Guangzhong HUANG Xu YANG Hui HU
Abstract[Objectives] This study was conducted to investigate the effects of lamb age and in vitro culture system of oocytes on the results of juvenile in vitro embryo transfer (JIVET).
[Methods] Ten Dorper×smalltailed Han lambs aged 5 to 10 weeks were induced to superovulate via i.p. injection of pregnant mares serum gonadotropin (PMSG). The oocytes were matured in basal maturation solution or modified maturation solution, which was prepared by adding 200 μmol/L cysteine to the basal maturation solution. Then, the oocytes were fertilized in fertilization medium I containing 2% estrus sheep serum (ESS) or fertilization medium II containing 3 mg/ml bull serum albumin (BSA). Finally, the number of oocytes, oocyte maturation rate and cleavage rate of the lambs of different ages were determined.
[Results] The average number of oocytes recovered per lamb was (111.00±16.97), (139.50±28.99), (108.50±17.68) and (42.00±11.31) for 5, 7, 8 and 10weekold Dorper×smalltailed Han lambs, respectively. The number of oocytes obtained from 5, 7 and 8weekold lambs was significantly higher than that from 10weekold lambs (P<0.05), but there was no significant difference among 5, 7 and 8weekold lambs (P>0.05).
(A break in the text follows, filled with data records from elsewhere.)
-- pv_equiv track=rewrite | github.com/josephlane/Python-Algorithms-Data-Structures | topcoder/CarrotBoxesEasy.py | theIndex
-- ===== SOURCE A (Python) =====
-- def theIndex(carrots, K):
-- 	carrots = list(carrots)
-- 	index = 0
-- 	while K > 0:
-- 		index = carrots.index(max(carrots))
-- 		carrots[index] -= 1
-- 		K -= 1
-- 	return index
-- ===== SOURCE B (Python) =====
-- def theIndex(carrots, K):
--     # Level-based O(n log K): binary-search the level m at which the K-th
--     # decrement happens, then pick the r-th element >= m in index order.
--     if K <= 0:
--         return 0
--     def above(m):
--         # total decrements needed to bring every element down to level m
--         return sum(c - m for c in carrots if c > m)
--     hi = max(carrots)          # above(hi) == 0 < K
--     lo = hi - K                # above(lo) >= K (the max alone contributes K)
--     while lo + 1 < hi:
--         mid = (lo + hi) // 2
--         if above(mid) < K:
--             hi = mid
--         else:
--             lo = mid
--     m = hi                     # smallest level with above(m) < K
--     r = K - above(m)           # 1-based rank of the K-th op inside level m
--     for i, c in enumerate(carrots):
--         if c >= m:
--             r -= 1
--             if r == 0:
--                 return i
-- ===== Notes on version B (the rewrite author's own statement) =====
-- stated objective: faster
-- what changed: Instead of simulating all K max-find-and-decrement steps, B binary-searches the 'level' at which the K-th decrement happens (using the closed-form count of decrements needed to flatten the list to a level) and then picks the answer with a single scan.
import Mathlib
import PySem

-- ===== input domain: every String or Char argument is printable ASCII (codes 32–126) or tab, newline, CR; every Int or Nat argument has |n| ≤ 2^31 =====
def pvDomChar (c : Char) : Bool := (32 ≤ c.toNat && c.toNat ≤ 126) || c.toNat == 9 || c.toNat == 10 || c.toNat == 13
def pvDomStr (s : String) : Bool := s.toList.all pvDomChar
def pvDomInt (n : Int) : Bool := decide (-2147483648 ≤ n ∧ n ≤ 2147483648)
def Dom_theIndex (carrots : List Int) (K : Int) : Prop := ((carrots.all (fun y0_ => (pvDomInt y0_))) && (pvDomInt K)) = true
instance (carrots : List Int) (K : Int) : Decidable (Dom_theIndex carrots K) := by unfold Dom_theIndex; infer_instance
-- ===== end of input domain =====

-- B replaces A's step-by-step simulation (one max-scan and one decrement per
-- operation) by a binary search on the final "level" plus one scan — an
-- asymptotically faster exact re-implementation.

-- ===== PORT A =====
-- while K > 0: index = carrots.index(max(carrots)); carrots[index] -= 1; K -= 1
-- (fuel = number of remaining iterations = K.toNat; the `none` branches are the
-- ValueError of max([]) on an empty list, excluded by Pre_)
def theIndexGo (carrots : List Int) (index : Int) : Nat → Int
  | 0 => index
  | f + 1 =>
    match PySem.List.max? carrots (fun x => x) with
    | none => index   -- max([]) raises: unreachable under Pre_
    | some mx =>
      match PySem.List.index? carrots mx with
      | none => index -- unreachable: mx ∈ carrots
      | some i =>
        let index' : Int := (i : Int)
        theIndexGo (PySem.List.pySetD carrots index'
          (PySem.List.pyGetD carrots index' 0 - 1)) index' f

def theIndex (carrots : List Int) (K : Int) : Int :=
  theIndexGo carrots 0 K.toNat

-- ===== PORT B =====
-- sum(c - m for c in carrots if c > m)
def pvAbove (carrots : List Int) (m : Int) : Int :=
  ((carrots.filter (fun c => m < c)).map (fun c => c - m)).sum

-- while lo + 1 < hi: mid = (lo + hi) // 2; if above(mid) < K: hi = mid else lo = mid
def pvBsearch (carrots : List Int) (K lo hi : Int) : Int :=
  if _h : lo + 1 < hi then
    let mid := PySem.Int.floordiv (lo + hi) 2
    if pvAbove carrots mid < K then pvBsearch carrots K lo mid
    else pvBsearch carrots K mid hi
  else hi
termination_by (hi - lo).toNat
decreasing_by
  all_goals
    simp only [mid, PySem.Int.floordiv_eq_ediv_of_pos (by norm_num : (0:Int) < 2)] at *
    omega

-- for i, c in enumerate(carrots): if c >= m: r -= 1; if r == 0: return i
-- (the [] branch is Python's fall-through `return None`, unreachable under Pre_)
def pvScanPick (m : Int) : Int → Int → List Int → Int
  | _, _, [] => 0
  | r, i, c :: rest =>
    if m ≤ c then
      (if r - 1 = 0 then i else pvScanPick m (r - 1) (i + 1) rest)
    else pvScanPick m r (i + 1) rest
The maturation rate of oocytes cultured in modified maturation solution was 3.64% higher than that in basal maturation solution. The cleavage rate of oocytes in fertilization medium I was very significantly higher than that in fertilization medium II (P<0.01).
[Conclusions] The results of JIVET can be improved by harvesting oocytes from lambs aged 5-8 weeks, adding a certain amount of cysteine into oocyte maturation solution, and a certain amount of ESS into fertilization medium.
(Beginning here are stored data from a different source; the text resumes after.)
-- pv_equiv track=rewrite | github.com/JoshuaDunnink/advent | source/2015/day_5.py | has_three_check_vowels
-- ===== SOURCE A (Python) =====
-- def has_three_check_vowels(line=str):
--     vowels = list("aeiou")
--     count = 0
--     for char in vowels:
--         count += line.count(char)
--
--     if count >= 3:
--         return True
--     else:
--         return False
-- ===== SOURCE B (Python) =====
-- def has_three_check_vowels(line=str):
--     vowels = set("aeiou")
--     count = 0
--     for char in line:
--         if char in vowels:
--             count += 1
--             if count >= 3:
--                 return True
--     return False
-- ===== Notes on version B (the rewrite author's own statement) =====
-- stated objective: idiomatic
-- what changed: B makes a single pass over the string's characters with an early return once the third vowel is seen, instead of A's five separate line.count scans (one full pass per vowel) summed before one final comparison.
import Mathlib
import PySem

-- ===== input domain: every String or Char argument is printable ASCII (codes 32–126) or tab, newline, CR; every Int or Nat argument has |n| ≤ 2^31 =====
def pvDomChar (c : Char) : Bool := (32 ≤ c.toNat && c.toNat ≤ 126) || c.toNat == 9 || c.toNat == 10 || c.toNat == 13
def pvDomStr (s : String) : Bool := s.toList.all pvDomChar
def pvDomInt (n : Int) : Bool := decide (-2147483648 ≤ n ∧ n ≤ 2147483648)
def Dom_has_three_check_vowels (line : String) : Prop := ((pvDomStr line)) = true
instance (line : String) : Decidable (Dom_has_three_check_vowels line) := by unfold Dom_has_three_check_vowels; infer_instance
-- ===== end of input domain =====

-- B replaces A's five separate per-vowel count scans with a single pass over the
-- characters, returning early once the third vowel is found (idiomatic, same cost class).


-- ===== PORT A =====
-- vowels = list("aeiou"); count = 0; for char in vowels: count += line.count(char); return count >= 3
def has_three_check_vowels (line : String) : Bool :=
  let vowels : List Char := "aeiou".toList
  let count : Int := vowels.foldl (fun acc c => acc + (PySem.Str.count line (String.ofList [c]) : Int)) 0
  if count ≥ 3 then true else false

-- ===== PORT B =====
-- single pass over the characters with an early return at the third vowel
def hasThreeLoop (vowels : List Char) : List Char → Int → Bool
  | [], _ => false
  | c :: rest, count =>
    if vowels.contains c then
      if count + 1 ≥ 3 then true
      else hasThreeLoop vowels rest (count + 1)
    else hasThreeLoop vowels rest count

def has_three_check_vowels_alt (line : String) : Bool :=
  hasThreeLoop "aeiou".toList line.toList 0

-- ===== PRECONDITION & SPEC =====
def Spec_has_three_check_vowels (line : String) (out : Bool) : Prop := out = has_three_check_vowels_alt line
instance (line : String) (out : Bool) : Decidable (Spec_has_three_check_vowels line out) := by unfold Spec_has_three_check_vowels; infer_instance

-- ===== CLAIM (what is proved, stated in full; the proofs are below) =====
def Claim_equal_has_three_check_vowels : Prop := ∀ (line : String), Dom_has_three_check_vowels line → Spec_has_three_check_vowels line (has_three_check_vowels line)

-- ===== LEMMAS AND PROOFS =====

-- Python's str.count on a single-character needle is plain character counting.
theorem chars_count_singleton (c : Char) (l : List Char) :
    PySem.Chars.count l [c] = l.count c := by
  have go : ∀ (l : List Char) (fuel acc : Nat), l.length ≤ fuel →
      PySem.Chars.count.go [c] fuel l acc = acc + l.count c := by
    intro l
    induction l with
    | nil => intro fuel acc _; cases fuel <;> simp [PySem.Chars.count.go]
    | cons h t ih =>
      intro fuel acc hf
      cases fuel with
      | zero => simp at hf
      | succ n =>
        simp only [PySem.Chars.count.go, List.isPrefixOf, List.length_cons,
          List.length_nil, List.drop_succ_cons, List.drop_zero]
        by_cases hc : c = h
        · subst hc
          simp only [BEq.rfl, Bool.true_and, if_pos]
          rw [ih n (acc + 1) (by simpa using Nat.le_of_succ_le_succ hf)]
          simp
          omega
        · have hb : (c == h) = false := by simp [hc]
          simp only [hb, Bool.false_and, if_neg Bool.false_ne_true]
          rw [ih n acc (by simpa using Nat.le_of_succ_le_succ hf)]
          simp [Ne.symm hc]
  simp only [PySem.Chars.count, List.isEmpty_cons, if_neg Bool.false_ne_true]
  rw [go l l.length 0 le_rfl]
  omega

def isVowel (c : Char) : Bool := "aeiou".toList.contains c

-- the five per-vowel if-increments of a character collapse to one vowel test
theorem vowel_split (h : Char) :
    ((if h = 'a' then (1 : Int) else 0) + (if h = 'e' then 1 else 0) +
     (if h = 'i' then 1 else 0) + (if h = 'o' then 1 else 0) +
     (if h = 'u' then 1 else 0)) = (if isVowel h then 1 else 0) := by
  by_cases ha : h = 'a' <;> by_cases he : h = 'e' <;> by_cases hi : h = 'i' <;>
    by_cases ho : h = 'o' <;> by_cases hu : h = 'u' <;> simp_all [isVowel]

-- A's summed per-vowel character counts equal the number of vowel characters.
theorem a_count_eq (l : List Char) :
    ((l.count 'a' : Int) + l.count 'e' + l.count 'i' + l.count 'o' + l.count 'u')
      = (l.countP isVowel : Int) := by
  induction l with
  | nil => simp
  | cons h t ih =>
    have hv := vowel_split h
    simp only [List.count_cons, List.countP_cons]
    push_cast
    by_cases hV : isVowel h <;> simp only [hV, if_pos] at hv ⊢ <;>
      simp only [beq_iff_eq] <;> split_ifs at hv ⊢ <;> omega

-- B's early-exit loop decides "count so far + remaining vowels ≥ 3".
theorem hasThreeLoop_eq (l : List Char) (count : Int) (h : count < 3) :
    hasThreeLoop "aeiou".toList l count = decide (3 ≤ count + (l.countP isVowel : Int)) := by
  induction l generalizing count with
  | nil => simp [hasThreeLoop]; omega
  | cons c rest ih =>
    simp only [hasThreeLoop]
    by_cases hv : isVowel c
    · rw [if_pos (by simpa [isVowel] using hv)]
      by_cases h3 : count + 1 ≥ 3
      · rw [if_pos h3]
        have hc : (0 : Int) ≤ (rest.countP isVowel : Int) := Int.natCast_nonneg _
        simp only [List.countP_cons, hv, if_pos]
        push_cast
        rw [eq_comm, decide_eq_true_eq]
        omega
      · rw [if_neg h3, ih (count + 1) (by omega)]
        simp only [List.countP_cons, hv, if_pos, decide_eq_decide]
        push_cast
        omega
    · rw [if_neg (by simpa [isVowel] using hv), ih count h]
      simp [hv]

-- ===== VERDICT (by name: the statement is the Claim_ definition above) =====
theorem has_three_check_vowels_spec : Claim_equal_has_three_check_vowels := by
  intro line _
  unfold Spec_has_three_check_vowels has_three_check_vowels has_three_check_vowels_alt
  simp only [PySem.Str.count_eq]
  rw [hasThreeLoop_eq _ 0 (by norm_num)]
  have hv : "aeiou".toList = ['a', 'e', 'i', 'o', 'u'] := rfl
  rw [hv]
  simp only [List.foldl]
  simp only [String.toList_ofList, chars_count_singleton]
  have := a_count_eq line.toList
  rw [zero_add]
  by_cases h : (3 : Int) ≤ (line.toList.countP isVowel : Int)
  · rw [if_pos (by omega), eq_comm, decide_eq_true_eq]; omega
  · rw [if_neg (by omega), eq_comm, decide_eq_false_iff_not]; omega
-- pv_equiv track=rewrite | github.com/jstone-lucasfilm/MaterialX | python/Scripts/mxspec.py | isValidTypeGroupAssignment
-- ===== SOURCE A (Python) =====
-- def isValidTypeGroupAssignment(driverNames, combo, typeGroupAliases):
--     '''
--     Check if type assignments satisfy group constraints (e.g., colorN ports must
--     match, colorM must differ from colorN). Returns a dict or None.
--     '''
--     typeAssignment = {}
--     groupAssignments = {}  # groupName -> concreteType assigned to that group
--
--     for name, (concreteType, groupName) in zip(driverNames, combo):
--         typeAssignment[name] = concreteType
--
--         # Skip constraint checking for None types (these will be resolved via typeRef)
--         if concreteType is None:
--             continue
--
--         if not groupName:
--             continue
--
--         # For group aliases (colorM), get the base group (colorN)
--         baseGroup = typeGroupAliases.get(groupName, groupName)
--         isAlias = groupName in typeGroupAliases
--
--         # Check consistency: all uses of the same group must have same concrete type
--         if groupName in groupAssignments:
--             if groupAssignments[groupName] != concreteType:
--                 return None
--         else:
--             groupAssignments[groupName] = concreteType
--
--         # Aliases and their base groups must differ in concrete type
--         if isAlias and baseGroup in groupAssignments:
--             if groupAssignments[baseGroup] == concreteType:
--                 return None
--         if not isAlias:
--             for alias, base in typeGroupAliases.items():
--                 if base == groupName and alias in groupAssignments:
--                     if groupAssignments[alias] == concreteType:
--                         return None
--
--     return typeAssignment
-- ===== SOURCE B (Python) =====
-- def isValidTypeGroupAssignment(driverNames, combo, typeGroupAliases):
--     '''
--     Check if type assignments satisfy group constraints (e.g., colorN ports must
--     match, colorM must differ from colorN). Returns a dict or None.
--     Two staged passes: collect the set of concrete types used by each group,
--     then validate group consistency and alias/base disjointness globally.
--     '''
--     groupTypes = {}
--     for _, (concreteType, groupName) in zip(driverNames, combo):
--         if concreteType is not None and groupName:
--             groupTypes.setdefault(groupName, set()).add(concreteType)
--
--     for types in groupTypes.values():
--         if len(types) > 1:
--             return None
--
--     for alias, base in typeGroupAliases.items():
--         if alias in groupTypes and base in groupTypes:
--             if groupTypes[alias] & groupTypes[base]:
--                 return None
--
--     return {name: concreteType for name, (concreteType, _) in zip(driverNames, combo)}
-- ===== Notes on version B (the rewrite author's own statement) =====
-- stated objective: faster
-- what changed: A runs one stateful pass with eager early returns, caching the first-seen concrete type per group and rescanning the whole alias table at every non-alias entry; B makes two staged passes: it first collects the SET of concrete types used by each group, then validates globally that every group's set is a singleton and that no alias/base pair of groups shares a type. Pre_ excludes chained alias tables (an entry whose base is itself a distinct alias key), on which A's per-entry check is order-dependent and accidentally misses alias/base conflicts.
import Mathlib
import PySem

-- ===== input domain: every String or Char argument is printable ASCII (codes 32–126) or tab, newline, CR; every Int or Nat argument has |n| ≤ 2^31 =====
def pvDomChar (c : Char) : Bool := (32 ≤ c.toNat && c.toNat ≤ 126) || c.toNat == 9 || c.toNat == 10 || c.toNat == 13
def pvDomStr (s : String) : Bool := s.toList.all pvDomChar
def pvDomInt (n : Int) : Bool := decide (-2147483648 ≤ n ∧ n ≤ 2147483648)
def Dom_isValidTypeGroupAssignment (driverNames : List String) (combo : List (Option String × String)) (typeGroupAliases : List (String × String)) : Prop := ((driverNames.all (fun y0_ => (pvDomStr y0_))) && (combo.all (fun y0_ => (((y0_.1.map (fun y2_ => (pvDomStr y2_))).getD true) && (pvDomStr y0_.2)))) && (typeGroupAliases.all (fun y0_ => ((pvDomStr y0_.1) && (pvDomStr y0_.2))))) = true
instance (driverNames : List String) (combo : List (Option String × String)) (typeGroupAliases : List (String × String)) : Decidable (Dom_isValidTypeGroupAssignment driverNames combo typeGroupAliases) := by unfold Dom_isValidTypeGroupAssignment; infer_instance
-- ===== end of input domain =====

-- B replaces A's single stateful pass (first-seen type per group, alias table rescanned per
-- entry) by two staged passes: collect the set of concrete types per group, then validate group
-- consistency and alias/base disjointness globally (objective: faster, measured by the check).

-- ===== PORT A =====
-- A's inner 'for alias, base in typeGroupAliases.items()' loop with early return
def pvScanA (ga : PySem.Dict String String) (ct g : String) : List (String × String) → Bool
  | [] => false
  | (a, b) :: rest =>
    if b == g && (match ga.get? a with | some v => v == ct | none => false) then true
    else pvScanA ga ct g rest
Key wordsJuvenile lambs; Age; Oocytes; In vitro culture system; JIVET; Maturation rate; Cleavage rate
Received: October 8, 2018Accepted: November 12, 2018
Supported by Special Fund for National Hair Sheep Industrial Technology System (CARS3924); Science and Technology Development Program of Shanxi Province ( 201203110241); Science and Technology Innovation Team Project of Shanxi Province (201705D13102820); Financial Support of Agriculture of Shanxi Province (NYGX201503); Talent Project for Science and Technology Development in Outlaying Poor Areas, Frontier Ethnic Minority Areas and Old Revolutionary Base Areas of Shanxi Province, China (2017Sy128).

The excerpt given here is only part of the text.